* Problem *
Starting at the line below holding "rw [if_pos (Or.inr hc)]" and stopping at the line holding "rw [show (i : Int) +", print every line exactly, both ends included, and leave the rest out.

* Stored data *

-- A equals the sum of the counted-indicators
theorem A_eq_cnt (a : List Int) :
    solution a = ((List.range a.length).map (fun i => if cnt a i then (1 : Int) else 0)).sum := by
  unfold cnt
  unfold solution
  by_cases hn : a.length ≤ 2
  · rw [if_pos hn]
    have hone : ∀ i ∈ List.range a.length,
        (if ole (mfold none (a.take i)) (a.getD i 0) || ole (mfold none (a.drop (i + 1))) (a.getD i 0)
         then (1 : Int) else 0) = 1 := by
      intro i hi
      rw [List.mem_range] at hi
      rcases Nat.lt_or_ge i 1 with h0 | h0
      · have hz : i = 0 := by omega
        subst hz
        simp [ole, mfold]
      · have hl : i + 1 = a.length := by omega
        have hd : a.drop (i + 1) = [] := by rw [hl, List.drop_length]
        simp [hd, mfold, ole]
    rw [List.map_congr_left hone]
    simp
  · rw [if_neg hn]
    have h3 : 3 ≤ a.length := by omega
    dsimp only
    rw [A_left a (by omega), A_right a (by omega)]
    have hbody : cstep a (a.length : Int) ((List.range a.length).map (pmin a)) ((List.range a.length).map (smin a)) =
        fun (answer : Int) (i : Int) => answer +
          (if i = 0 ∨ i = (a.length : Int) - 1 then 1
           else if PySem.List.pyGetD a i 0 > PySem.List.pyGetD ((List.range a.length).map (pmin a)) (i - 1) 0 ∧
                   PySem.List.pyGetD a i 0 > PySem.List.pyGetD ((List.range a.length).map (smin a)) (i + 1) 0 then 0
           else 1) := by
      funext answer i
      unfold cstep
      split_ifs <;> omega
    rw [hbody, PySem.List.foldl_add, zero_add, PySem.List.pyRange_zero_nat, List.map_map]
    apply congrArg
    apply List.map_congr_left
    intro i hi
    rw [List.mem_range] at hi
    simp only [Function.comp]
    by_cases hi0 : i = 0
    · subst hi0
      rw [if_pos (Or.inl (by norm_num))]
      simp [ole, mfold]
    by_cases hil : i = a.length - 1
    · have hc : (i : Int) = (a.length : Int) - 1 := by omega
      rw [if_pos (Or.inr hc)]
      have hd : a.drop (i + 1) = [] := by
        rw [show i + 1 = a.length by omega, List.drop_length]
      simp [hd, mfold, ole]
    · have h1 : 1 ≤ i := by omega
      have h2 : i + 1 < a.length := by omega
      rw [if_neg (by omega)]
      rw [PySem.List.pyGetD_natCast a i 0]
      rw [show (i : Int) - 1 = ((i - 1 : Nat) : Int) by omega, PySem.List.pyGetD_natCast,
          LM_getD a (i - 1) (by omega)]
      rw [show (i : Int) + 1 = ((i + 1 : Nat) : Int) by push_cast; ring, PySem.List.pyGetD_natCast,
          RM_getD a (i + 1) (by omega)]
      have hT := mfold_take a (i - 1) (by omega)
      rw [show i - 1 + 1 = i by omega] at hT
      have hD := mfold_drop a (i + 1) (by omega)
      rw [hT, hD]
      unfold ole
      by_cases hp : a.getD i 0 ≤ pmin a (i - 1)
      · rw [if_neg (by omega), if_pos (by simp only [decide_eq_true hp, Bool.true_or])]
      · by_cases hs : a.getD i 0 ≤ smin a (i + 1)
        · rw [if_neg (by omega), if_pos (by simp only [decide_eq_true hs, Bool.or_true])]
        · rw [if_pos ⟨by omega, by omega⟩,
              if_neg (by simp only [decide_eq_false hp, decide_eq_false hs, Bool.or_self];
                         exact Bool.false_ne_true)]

* Completed exercise *
      rw [if_pos (Or.inr hc)]
      have hd : a.drop (i + 1) = [] := by
        rw [show i + 1 = a.length by omega, List.drop_length]
      simp [hd, mfold, ole]
    · have h1 : 1 ≤ i := by omega
      have h2 : i + 1 < a.length := by omega
      rw [if_neg (by omega)]
      rw [PySem.List.pyGetD_natCast a i 0]
      rw [show (i : Int) - 1 = ((i - 1 : Nat) : Int) by omega, PySem.List.pyGetD_natCast,
          LM_getD a (i - 1) (by omega)]
      rw [show (i : Int) + 1 = ((i + 1 : Nat) : Int) by push_cast; ring, PySem.List.pyGetD_natCast,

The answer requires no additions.